The Blind Student Who Asked Me to Teach Him Image Processing

Jul 2, 2026·
Ashraf Hany
Ashraf Hany
· 5 min read

Some experiences are strange in the best possible way — the kind that make you stop mid-sentence and think about what you are actually doing. Teaching a blind student image processing was one of them. But to call him simply “a blind student” would be to miss almost everything about who he was.

His Story

By 28, he had done what most people spend a lifetime trying to do. He was a top engineer, married, and had climbed to the head of a multinational company. By any measure, he had made it.

Then he lost his sight.

I do not know the full details of how it happened, and it is not my story to tell. But the weight of that fact settled over every session we had together. This was not someone who had adapted to blindness from childhood, who had built their entire mental model of the world without vision. He had seen things. He had read engineering diagrams, watched displays, navigated the world with his eyes for nearly three decades — and then one day, all of that was gone.

And yet, here he was. A master’s student. Still going.

I think about that a lot. Most people, faced with losing their sight at the height of their career, with a family, with everything already built — most people would be forgiven for stopping. For deciding that enough had already been asked of them. He did not stop. He enrolled in a master’s program and then somehow ended up needing someone to teach him image processing.

That is the kind of person he was before I even met him.

How It Started

I stumbled upon him by chance. He needed someone to walk him through a course on image processing, and I said yes before I had fully thought through what that meant. Image processing — a field built entirely on the premise that you can see the image. Pixels, gradients, edges, histograms, color spaces. All of it grounded in visual intuition that most of us take for granted without ever questioning it.

He had seen all of that once. And now he couldn’t.

The First Session

The first session was where the strangeness of the situation really hit me. I sat down to explain what an image is — a 2D grid of numbers, each number representing a brightness value — and I realized I had always explained this by pointing at things. “Look at this pixel here.” “See how the edge shows up.” “Notice the difference in intensity.”

None of that worked. Not a single sentence of it.

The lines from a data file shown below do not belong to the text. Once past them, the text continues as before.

-- pv_equiv track=rewrite | github.com/ssgzy/new-task | scripts/run_qualification_v1.py | filter_registry
-- ===== SOURCE A (Python) =====
-- from typing import Any, Dict, List
--
-- def filter_registry(registry: List[Dict[str, Any]], groups: List[str], labels: List[str]) -> List[Dict[str, Any]]:
--     selected = list(registry)
--
--     if groups:
--         allowed_groups = set(groups)
--         selected = [model for model in selected if model["group"] in allowed_groups]
--
--     if labels:
--         available_labels = {model["label"] for model in registry}
--         missing_labels = [label for label in labels if label not in available_labels]
--         if missing_labels:
--             raise SystemExit(f"Unknown model labels: {', '.join(missing_labels)}")
--         allowed_labels = set(labels)
--         selected = [model for model in selected if model["label"] in allowed_labels]
--
--     if not selected:
--         raise SystemExit("No models matched the provided --groups/--labels filters.")
--     return selected
-- ===== SOURCE B (Python) =====
-- def filter_registry(registry, groups, labels):
--     # Inverted index: map each key value to the posting list of registry indices,
--     # then select by set algebra over index sets instead of per-model membership tests.
--     keep = set(range(len(registry)))
--
--     if groups:
--         index = {}
--         for i, model in enumerate(registry):
--             index.setdefault(model["group"], []).append(i)
--         keep &= {i for g in groups for i in index.get(g, [])}
--
--     if labels:
--         index = {}
--         for i, model in enumerate(registry):
--             index.setdefault(model["label"], []).append(i)
--         missing = [label for label in labels if label not in index]
--         if missing:
--             raise SystemExit(f"Unknown model labels: {', '.join(missing)}")
--         keep &= {i for label in labels for i in index.get(label, [])}
--
--     selected = [model for i, model in enumerate(registry) if i in keep]
--     if not selected:
--         raise SystemExit("No models matched the provided --groups/--labels filters.")
--     return selected
-- ===== Notes on version B (the rewrite author's own statement) =====
-- stated objective: alternative
-- what changed: B builds an inverted index (key value -> posting list of registry indices) once per criterion and selects by set algebra on index sets (range-set intersected with unions of posting lists), instead of A's per-model set-membership filter passes.
import Mathlib
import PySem

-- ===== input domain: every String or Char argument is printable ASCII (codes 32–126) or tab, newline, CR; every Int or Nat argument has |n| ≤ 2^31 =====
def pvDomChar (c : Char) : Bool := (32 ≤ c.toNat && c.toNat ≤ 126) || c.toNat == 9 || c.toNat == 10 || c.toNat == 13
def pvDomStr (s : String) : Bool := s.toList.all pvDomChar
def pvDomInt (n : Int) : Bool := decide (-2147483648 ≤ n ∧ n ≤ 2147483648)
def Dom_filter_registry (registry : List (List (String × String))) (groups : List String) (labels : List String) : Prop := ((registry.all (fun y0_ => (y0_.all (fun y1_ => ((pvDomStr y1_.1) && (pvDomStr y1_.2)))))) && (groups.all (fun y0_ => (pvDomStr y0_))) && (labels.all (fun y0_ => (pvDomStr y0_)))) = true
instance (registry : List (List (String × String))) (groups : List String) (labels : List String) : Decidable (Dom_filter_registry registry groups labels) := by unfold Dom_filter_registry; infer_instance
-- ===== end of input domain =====

-- B replaces A's per-model set-membership filtering by an inverted index (key value → posting
-- list of registry indices) and set algebra over index sets (objective: alternative).


-- Python dict lookup m[k] on an association list: first match; none = KeyError (excluded by Pre_).
def pvLookup (m : List (String × String)) (k : String) : Option String :=
  (m.find? (fun p => p.1 == k)).map (·.2)

-- ===== PORT A =====
-- The SystemExit paths (unknown labels, empty result) return no value: those inputs are outside Pre_.
def filter_registry (registry : List (List (String × String))) (groups : List String) (labels : List String) : List (List (String × String)) :=
  let selected := registry
  let selected := if groups.isEmpty then selected else
    let allowed_groups := PySem.Set.ofList groups
    selected.filter (fun m => match pvLookup m "group" with
      | some g => PySem.Set.contains allowed_groups g
      | none => false)
  let selected := if labels.isEmpty then selected else
    let allowed_labels := PySem.Set.ofList labels
    selected.filter (fun m => match pvLookup m "label" with
      | some l => PySem.Set.contains allowed_labels l
      | none => false)
  selected

-- ===== PORT B =====
-- Source B's inverted-index build loop (`index.setdefault(model[key], []).append(i)` over
-- enumerate(registry)), used once per key; a none lookup (KeyError in Python) is outside Pre_.
def pvIndex (registry : List (List (String × String))) (key : String) : PySem.Dict String (List Int) :=
  (PySem.List.enumerate registry 0).foldl
    (fun d im => match pvLookup im.2 key with
      | some v => d.modify v [] (fun l => l ++ [im.1])
      | none => d)
    PySem.Dict.empty

-- keep = set(range(n)), intersected with the union of the posting lists of the wanted
-- groups/labels; the result is the models whose index is in keep, in registry order.
-- (The missing-labels SystemExit path returns no value: outside Pre_.)
def filter_registry_alt (registry : List (List (String × String))) (groups : List String) (labels : List String) : List (List (String × String)) :=
  let keep := PySem.Set.ofList (PySem.List.pyRange 0 registry.length 1)
  let keep := if groups.isEmpty then keep else
    let index := pvIndex registry "group"
    PySem.Set.inter keep (PySem.Set.ofList (groups.flatMap (fun g => index.getD g [])))
  let keep := if labels.isEmpty then keep else
    let index := pvIndex registry "label"
    PySem.Set.inter keep (PySem.Set.ofList (labels.flatMap (fun l => index.getD l [])))
  ((PySem.List.enumerate registry 0).filter (fun im => PySem.Set.contains keep im.1)).map (·.2)

-- ===== PRECONDITION & SPEC =====
-- Pre_ excludes exactly the inputs on which Python A raises: KeyError (a consulted model lacks
-- the "group"/"label" key), SystemExit on unknown labels, and SystemExit on an empty result.
def Pre_filter_registry (registry : List (List (String × String))) (groups : List String) (labels : List String) : Prop :=
  (groups ≠ [] → ∀ m ∈ registry, (pvLookup m "group").isSome) ∧
  (labels ≠ [] → (∀ m ∈ registry, (pvLookup m "label").isSome) ∧
                 (∀ l ∈ labels, ∃ m ∈ registry, pvLookup m "label" = some l)) ∧
  (∃ m ∈ registry,
     (groups = [] ∨ ∃ g ∈ groups, pvLookup m "group" = some g) ∧
     (labels = [] ∨ ∃ l ∈ labels, pvLookup m "label" = some l))
instance (registry : List (List (String × String))) (groups : List String) (labels : List String) : Decidable (Pre_filter_registry registry groups labels) := by unfold Pre_filter_registry; infer_instance

def pvWitness_filter_registry : (List (List (String × String))) × List String × List String :=
  ([[("group", "g1"), ("label", "l1")]], ["g1"], ["l1"])

def Spec_filter_registry (registry : List (List (String × String))) (groups : List String) (labels : List String) (out : List (List (String × String))) : Prop := out = filter_registry_alt registry groups labels
instance (registry : List (List (String × String))) (groups : List String) (labels : List String) (out : List (List (String × String))) : Decidable (Spec_filter_registry registry groups labels out) := by unfold Spec_filter_registry; infer_instance

-- ===== CLAIM (what is proved, stated in full; the proofs are below) =====
def Claim_equal_filter_registry : Prop := ∀ (registry : List (List (String × String))) (groups : List String) (labels : List String), Dom_filter_registry registry groups labels → Pre_filter_registry registry groups labels → Spec_filter_registry registry groups labels (filter_registry registry groups labels)

-- ===== LEMMAS AND PROOFS =====

theorem pvIndex_build (l : List (List (String × String))) (key v : String) :
    ∀ (s : Int) (d : PySem.Dict String (List Int)),
    ((PySem.List.enumerate l s).foldl
      (fun d im => match pvLookup im.2 key with
        | some w => d.modify w [] (fun t => t ++ [im.1])
        | none => d) d).getD v [] =
      d.getD v [] ++
      ((PySem.List.enumerate l s).filter (fun im => pvLookup im.2 key == some v)).map (·.1) := by
  induction l with
  | nil => intro s d; simp [PySem.List.enumerate_nil]
  | cons m rest ih =>
    intro s d
    rw [PySem.List.enumerate_cons]
    simp only [List.foldl_cons, List.filter_cons]
    cases hw : pvLookup m key with
    | none => simp [ih]
    | some w =>
      by_cases hv : w = v
      · subst hv
        simp only [ih, PySem.Dict.getD_modify_self]
        simp
      · simp only [ih]
        rw [PySem.Dict.getD_modify_of_ne]
        · simp [hv]
        · exact fun hc => hv hc.symm

-- membership in a posting list
theorem mem_pvIndex_getD (registry : List (List (String × String))) (key v : String) (i : Int) :
    i ∈ (pvIndex registry key).getD v [] ↔
      ∃ m, (i, m) ∈ PySem.List.enumerate registry 0 ∧ pvLookup m key = some v := by
  unfold pvIndex
  rw [pvIndex_build]
  simp only [PySem.Dict.getD_empty, List.nil_append, List.mem_map, List.mem_filter]
  constructor
  · rintro ⟨⟨j, m⟩, ⟨hmem, hlk⟩, rfl⟩
    exact ⟨m, hmem, by simpa using hlk⟩
  · rintro ⟨m, hmem, hlk⟩
    exact ⟨(i, m), ⟨hmem, by simp [hlk]⟩, rfl⟩

-- an index occurs at most once in enumerate
theorem enumerate_inj (registry : List (List (String × String))) (i : Int)
    (m m' : List (String × String))
    (h : (i, m) ∈ PySem.List.enumerate registry 0)
    (h' : (i, m') ∈ PySem.List.enumerate registry 0) : m = m' := by
  rw [PySem.List.mem_enumerate_iff] at h h'
  rcases h with ⟨k, hk, hp⟩
  rcases h' with ⟨k', hk', hp'⟩
  have h1 : (0 : Int) + k = i := by cases hp; rfl
  have h2 : (0 : Int) + k' = i := by cases hp'; rfl
  have : k = k' := by omega
  subst this
  cases hp; cases hp'; rfl

-- the per-key predicate A uses
def pvPred (vals : List String) (key : String) (m : List (String × String)) : Bool :=
  match pvLookup m key with
  | some w => PySem.Set.contains (PySem.Set.ofList vals) w
  | none => false

theorem pvPred_iff (vals : List String) (key : String) (m : List (String × String)) :
    pvPred vals key m = true ↔ ∃ g ∈ vals, pvLookup m key = some g := by
  unfold pvPred
  cases h : pvLookup m key with
  | none => simp
  | some w =>
    simp only [PySem.Set.contains_iff, PySem.Set.mem_ofList, Option.some.injEq]
    constructor
    · intro hw; exact ⟨w, hw, rfl⟩
    · rintro ⟨g, hg, he⟩; cases he; exact hg

-- membership in the union of posting lists
theorem mem_union_postings (registry : List (List (String × String))) (vals : List String)
    (key : String) (i : Int) (m : List (String × String))
    (him : (i, m) ∈ PySem.List.enumerate registry 0) :
    (i ∈ PySem.Set.ofList (vals.flatMap (fun g => (pvIndex registry key).getD g []))) ↔
      pvPred vals key m = true := by
  rw [PySem.Set.mem_ofList, List.mem_flatMap, pvPred_iff]
  constructor
  · rintro ⟨g, hg, hi⟩
    rcases (mem_pvIndex_getD registry key g i).mp hi with ⟨m', hm', hlk⟩
    exact ⟨g, hg, (enumerate_inj registry i m m' him hm') ▸ hlk⟩
  · rintro ⟨g, hg, hlk⟩
    exact ⟨g, hg, (mem_pvIndex_getD registry key g i).mpr ⟨m, him, hlk⟩⟩

theorem keep_contains (registry : List (List (String × String))) (groups labels : List String)
    (i : Int) (m : List (String × String))
    (him : (i, m) ∈ PySem.List.enumerate registry 0) :
    PySem.Set.contains
      (let keep := PySem.Set.ofList (PySem.List.pyRange 0 registry.length 1)
       let keep := if groups.isEmpty then keep else
         PySem.Set.inter keep (PySem.Set.ofList (groups.flatMap (fun g => (pvIndex registry "group").getD g [])))
       if labels.isEmpty then keep else
         PySem.Set.inter keep (PySem.Set.ofList (labels.flatMap (fun l => (pvIndex registry "label").getD l []))))
      i
    = ((groups.isEmpty || pvPred groups "group" m) && (labels.isEmpty || pvPred labels "label" m)) := by
  have hrange : i ∈ PySem.List.pyRange 0 (registry.length : Int) 1 := by
    rw [PySem.List.mem_enumerate_iff] at him
    rcases him with ⟨k, hk, hp⟩
    have h1 : (0 : Int) + k = i := by cases hp; rfl
    rw [PySem.List.mem_pyRange_one]
    omega
  have hG := mem_union_postings registry groups "group" i m him
  have hL := mem_union_postings registry labels "label" i m him
  rw [Bool.eq_iff_iff]
  cases hge : groups.isEmpty <;> cases hle : labels.isEmpty <;>
    simp [hge, hle, PySem.Set.contains_iff, PySem.Set.mem_inter, PySem.Set.mem_ofList] <;>
    simp only [PySem.Set.mem_ofList, List.mem_flatMap] at hG hL <;>
    rw [PySem.List.mem_pyRange_one] at hrange <;>
    (try simp only [hG, hL]) <;>
    tauto

theorem map_snd_filter_snd {α : Type} (l : List α) (s : Int) (q : α → Bool) :
    ((PySem.List.enumerate l s).filter (fun im => q im.2)).map (·.2) = l.filter q := by
  induction l generalizing s with
  | nil => simp [PySem.List.enumerate_nil]
  | cons x xs ih =>
    rw [PySem.List.enumerate_cons]
    simp only [List.filter_cons]
    cases q x <;> simp [ih]

theorem alt_eq_filter (registry : List (List (String × String))) (groups labels : List String) :
    filter_registry_alt registry groups labels
      = registry.filter (fun m =>
          (groups.isEmpty || pvPred groups "group" m) && (labels.isEmpty || pvPred labels "label" m)) := by
  show ((PySem.List.enumerate registry 0).filter (fun im => PySem.Set.contains
      (let keep := PySem.Set.ofList (PySem.List.pyRange 0 registry.length 1)
       let keep := if groups.isEmpty then keep else
         PySem.Set.inter keep (PySem.Set.ofList (groups.flatMap (fun g => (pvIndex registry "group").getD g [])))
       if labels.isEmpty then keep else
         PySem.Set.inter keep (PySem.Set.ofList (labels.flatMap (fun l => (pvIndex registry "label").getD l []))))
      im.1)).map (·.2) = _
  rw [List.filter_congr (fun im him => keep_contains registry groups labels im.1 im.2 him)]
  exact map_snd_filter_snd registry 0
    (fun m => (groups.isEmpty || pvPred groups "group" m) && (labels.isEmpty || pvPred labels "label" m))

theorem filter_registry_eq_alt (registry : List (List (String × String))) (groups labels : List String) :
    filter_registry registry groups labels = filter_registry_alt registry groups labels := by
  rw [alt_eq_filter]
  unfold filter_registry
  cases hge : groups.isEmpty <;> cases hle : labels.isEmpty <;>
    simp [List.filter_filter, pvPred] <;>
    try (apply List.filter_congr; intro m _; rw [Bool.and_comm])

-- ===== VERDICT (by name: the statement is the Claim_ definition above) =====
theorem filter_registry_spec : Claim_equal_filter_registry := by
  intro registry groups labels _ _
  exact filter_registry_eq_alt registry groups labels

So I had to rebuild how I explained almost everything from the ground up. An image became a map. Pixel intensity became a surface — high values are peaks, low values are valleys. Edge detection became finding the steepest slopes on that surface. Blurring became smoothing out the terrain. Every concept needed a new metaphor, and every metaphor had to be spatial or tactile rather than visual.

But here is what I had not anticipated: he already had an engineer’s intuition for all of it. He had spent years thinking in systems, in signals, in data. The mathematics of image processing was not foreign territory — it was just a domain he had never applied that thinking to. Once the concepts were framed the right way, he moved through them with a precision that surprised me. He had no visual output to glance at and say “yeah, that looks about right.” He had to reason through everything, which meant he actually understood it.

What I Learned

Teaching him taught me something I had not expected: I did not actually understand image processing as well as I thought I did.

When you explain something visually, you can get away with a lot of hand-waving. You point at a Gaussian blur result and say “see how it’s smoother?” and the student nods because they can see it. That nod does a lot of heavy lifting. It covers gaps in the explanation. It substitutes for actual understanding on both sides.

None of that was available to me here. Every step had to be airtight. Every concept had to be self-contained and logically consistent without leaning on “just look at it.” It was the most precise I had ever been forced to be as someone explaining technical material.

There was also something quietly uncomfortable about the whole setup that I sat with for a while — a field named image processing, being taught to someone who had lost the ability to see images. But that discomfort, I came to realize, was more about my own assumptions than about anything real. Because the math does not care whether you can see. The convolution operation is the same whether you visualize it or reason through it algebraically. He was doing the actual thing, just through a different door. And frankly, the more rigorous door.

The Weirdness Never Fully Left

I will be honest — the experience stayed strange throughout. There were moments where I caught myself mid-explanation, starting to say something like “imagine you’re looking at…” and having to stop and rethink entirely. The instinct to anchor everything in vision is deeply baked in, at least for me.

But sitting across from someone who had lost their sight at the peak of their life and was still pushing forward — still learning, still building — made my small discomfort feel very small indeed. He was not looking for sympathy. He was looking for the material, explained clearly, so he could pass the course and keep moving.

I think about him often, whenever I sit down to explain something I think I know well. Because sometimes the most clarifying thing is having to explain it to someone who will not let you cheat. And sometimes the most humbling thing is realizing the person in front of you has already overcome something you could not imagine, and is simply waiting for you to keep up.